Als er an der einsamen Statue des Indianers stand, der sein Kanu auf dem Rücken trug, stellte er sich die mühsamen Wanderungen der Indianer vom Cuyahoga zum Tuscarawas vor, von einem Fluss zum anderen, und dazwischen nur Wald. Manchmal fühlte er sich, als würde auch er mit einer schweren Last auf dem Rücken herumwandern, die ihn niederdrückte.
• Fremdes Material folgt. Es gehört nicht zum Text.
-- pv_equiv track=rewrite | github.com/cobeylab/isotype_phylogenetics | src/test_singleton_random.py | count_isotypes
-- ===== SOURCE A (Python) =====
-- def count_isotypes(isotype_csv):
--
-- 	numIgG = 0
-- 	numIgA = 0
-- 	cloneSize = 0
-- 	for sequence in isotype_csv:
-- 		cloneSize += 1
-- 		isotype = sequence['isotype'][0:3]
-- 		if isotype == 'IgG':
-- 			numIgG += 1
-- 		elif isotype == 'IgA':
-- 			numIgA += 1
--
-- 	effSize = numIgG + numIgA
--
-- 	return numIgG, numIgA, effSize, cloneSize
-- ===== SOURCE B (Python) =====
-- def count_isotypes(isotype_csv):
--     # Staged passes: extract all 3-char prefixes once, then count each target with list.count.
--     prefixes = [sequence['isotype'][0:3] for sequence in isotype_csv]
--     numIgG = prefixes.count('IgG')
--     numIgA = prefixes.count('IgA')
--     return numIgG, numIgA, numIgG + numIgA, len(prefixes)
-- ===== Notes on version B (the rewrite author's own statement) =====
-- stated objective: simpler
-- what changed: B replaces the single branching loop with staged passes: it first materialises the list of 3-char isotype prefixes, then obtains numIgG and numIgA via list.count and cloneSize via len, with no if/elif dispatch or hand-maintained counters.
import Mathlib
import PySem

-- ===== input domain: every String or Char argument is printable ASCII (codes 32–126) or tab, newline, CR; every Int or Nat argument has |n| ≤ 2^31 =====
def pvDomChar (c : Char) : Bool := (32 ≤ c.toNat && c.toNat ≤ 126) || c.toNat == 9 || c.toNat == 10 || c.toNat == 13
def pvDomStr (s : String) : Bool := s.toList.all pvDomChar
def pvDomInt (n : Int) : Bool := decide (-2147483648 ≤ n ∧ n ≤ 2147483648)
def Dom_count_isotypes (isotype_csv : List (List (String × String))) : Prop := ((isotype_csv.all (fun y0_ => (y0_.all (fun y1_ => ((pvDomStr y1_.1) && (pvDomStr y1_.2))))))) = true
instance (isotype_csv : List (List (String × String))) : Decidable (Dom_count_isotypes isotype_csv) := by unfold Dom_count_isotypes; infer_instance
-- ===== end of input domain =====

-- ===== PORT A =====
-- one-line objective: B stages the work — extract all prefixes once, then count with list.count/len — instead of one branching loop with counters (simpler)
def pvKey (row : List (String × String)) : String :=
  PySem.Str.slice (((PySem.Dict.mk row).get? "isotype").getD "") (some 0) (some 3)

def count_isotypes (isotype_csv : List (List (String × String))) : Int × Int × Int × Int :=
  let st := isotype_csv.foldl (fun (st : Int × Int × Int) sequence =>
    let cloneSize := st.2.2 + 1
    let isotype := pvKey sequence
    if isotype = "IgG" then (st.1 + 1, st.2.1, cloneSize)
    else if isotype = "IgA" then (st.1, st.2.1 + 1, cloneSize)
    else (st.1, st.2.1, cloneSize)) (0, 0, 0)
  (st.1, st.2.1, st.1 + st.2.1, st.2.2)

-- ===== PORT B =====
def count_isotypes_alt (isotype_csv : List (List (String × String))) : Int × Int × Int × Int :=
  let prefixes := isotype_csv.map pvKey
  let numIgG : Int := PySem.List.count prefixes "IgG"
  let numIgA : Int := PySem.List.count prefixes "IgA"
  (numIgG, numIgA, numIgG + numIgA, (prefixes.length : Int))

-- ===== PRECONDITION & SPEC =====
-- Pre_ excludes rows without an 'isotype' key, on which the Python raises KeyError.
def Pre_count_isotypes (isotype_csv : List (List (String × String))) : Prop :=
  isotype_csv.all (fun row => (PySem.Dict.mk row).contains "isotype") = true
instance (isotype_csv : List (List (String × String))) : Decidable (Pre_count_isotypes isotype_csv) := by
  unfold Pre_count_isotypes; infer_instance
def pvWitness_count_isotypes : (List (List (String × String))) :=
  [[("isotype", "IgG1")], [("isotype", "IgA")], [("isotype", "IgM")]]
def Spec_count_isotypes (isotype_csv : List (List (String × String))) (out : Int × Int × Int × Int) : Prop := out = count_isotypes_alt isotype_csv
instance (isotype_csv : List (List (String × String))) (out : Int × Int × Int × Int) : Decidable (Spec_count_isotypes isotype_csv out) := by unfold Spec_count_isotypes; infer_instance

-- ===== CLAIM (what is proved, stated in full; the proofs are below) =====
def Claim_equal_count_isotypes : Prop := ∀ (isotype_csv : List (List (String × String))), Dom_count_isotypes isotype_csv → Pre_count_isotypes isotype_csv → Spec_count_isotypes isotype_csv (count_isotypes isotype_csv)

-- ===== LEMMAS AND PROOFS =====

lemma count_isotypes_eq (csv : List (List (String × String))) :
    count_isotypes csv =
      (((csv.map pvKey).count "IgG" : Int), ((csv.map pvKey).count "IgA" : Int),
       ((csv.map pvKey).count "IgG" : Int) + ((csv.map pvKey).count "IgA" : Int),
       (csv.length : Int)) := by
  have main : ∀ (l : List (List (String × String))) (g a n : Int),
      l.foldl (fun (st : Int × Int × Int) sequence =>
        let cloneSize := st.2.2 + 1
        let isotype := pvKey sequence
        if isotype = "IgG" then (st.1 + 1, st.2.1, cloneSize)
        else if isotype = "IgA" then (st.1, st.2.1 + 1, cloneSize)
        else (st.1, st.2.1, cloneSize)) (g, a, n) =
      (g + ((l.map pvKey).count "IgG" : Int), a + ((l.map pvKey).count "IgA" : Int),
       n + (l.length : Int)) := by
    intro l
    induction l with
    | nil => intro g a n; simp
    | cons hd tl ih =>
      intro g a n
      simp only [List.foldl_cons, List.map_cons, List.length_cons]
      by_cases h1 : pvKey hd = "IgG"
      · simp [h1, ih]
        constructor <;> ring
      · by_cases h2 : pvKey hd = "IgA"
        · simp [h2, ih]
          constructor <;> ring
        · simp [h1, h2, ih]
          ring
  simp only [count_isotypes, main]
  simp

-- ===== VERDICT (by name: the statement is the Claim_ definition above) =====
theorem count_isotypes_spec : Claim_equal_count_isotypes := by
  intro csv _ _
  unfold Spec_count_isotypes count_isotypes_alt
  rw [count_isotypes_eq]
  simp [PySem.List.count_eq]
Seine Großmutter sagte ihm immer wieder, er solle aufrecht gehen und nicht so gekrümmt herumschlurfen, sonst werde er einen Buckel bekommen. Ihr war sehr wichtig, was andere Leute dachten. Die Parkes waren Mitglieder der feinen Gesellschaft. Sie trafen sich mit den reichen Gummibaronen und deren Familien, und Roddy war froh über Moms frühere Benimmkurse, in denen sie mit den Mädchen geübt hatten, Gesellschaften zu geben und höflich mit alten Damen zu reden. »Denk daran: stell immer eine Frage. Zeig Interesse an deinem Gast und sieh zu, dass er sich wohl fühlt.« Die Worte seiner Mutter klangen ihm im Ohr, Worte aus der Zeit in Washington, und dann überfiel ihn Traurigkeit. Zumindest würde er sie bei diesen Anlässen nicht enttäuschen. Er versuchte, seinen englischen Akzent beizubehalten, doch das ärgerte seinen Vater ungemein. »Du bist ein Yankee, vergiss bloß diese komische Aussprache!«
Andere fanden seinen Akzent wundervoll, vor allem die Mädchen in der Kirche und die alten Damen. Gelegentlich baten sie ihn, bestimmte Sätze mehrfach zu wiederholen, bis er sich vorkam wie ein Affe im Theater.
Er hatte alles bekommen, was er sich nur wünschen konnte: ein schönes Haus, Pferd und Wagen, eine gute Schule, eine herrliche Landschaft drum herum. Warum war ihm nur so elend zumute? Zwischen all diesen Dingen des Wohlstands und Erfolgs fehlte etwas, irgendetwas sehr Wichtiges, aber Roddy konnte nicht genau bestimmen, was es war.
Doch wie die Antwort auch lauten mochte – es hinterließ eine große Leere in seinem Herzen.
77
»Mrs Forester, könnten Sie wohl die Amerikaner für die Tour nach Stratford übernehmen?«, erkundigte sich Safara Fort am Telefon.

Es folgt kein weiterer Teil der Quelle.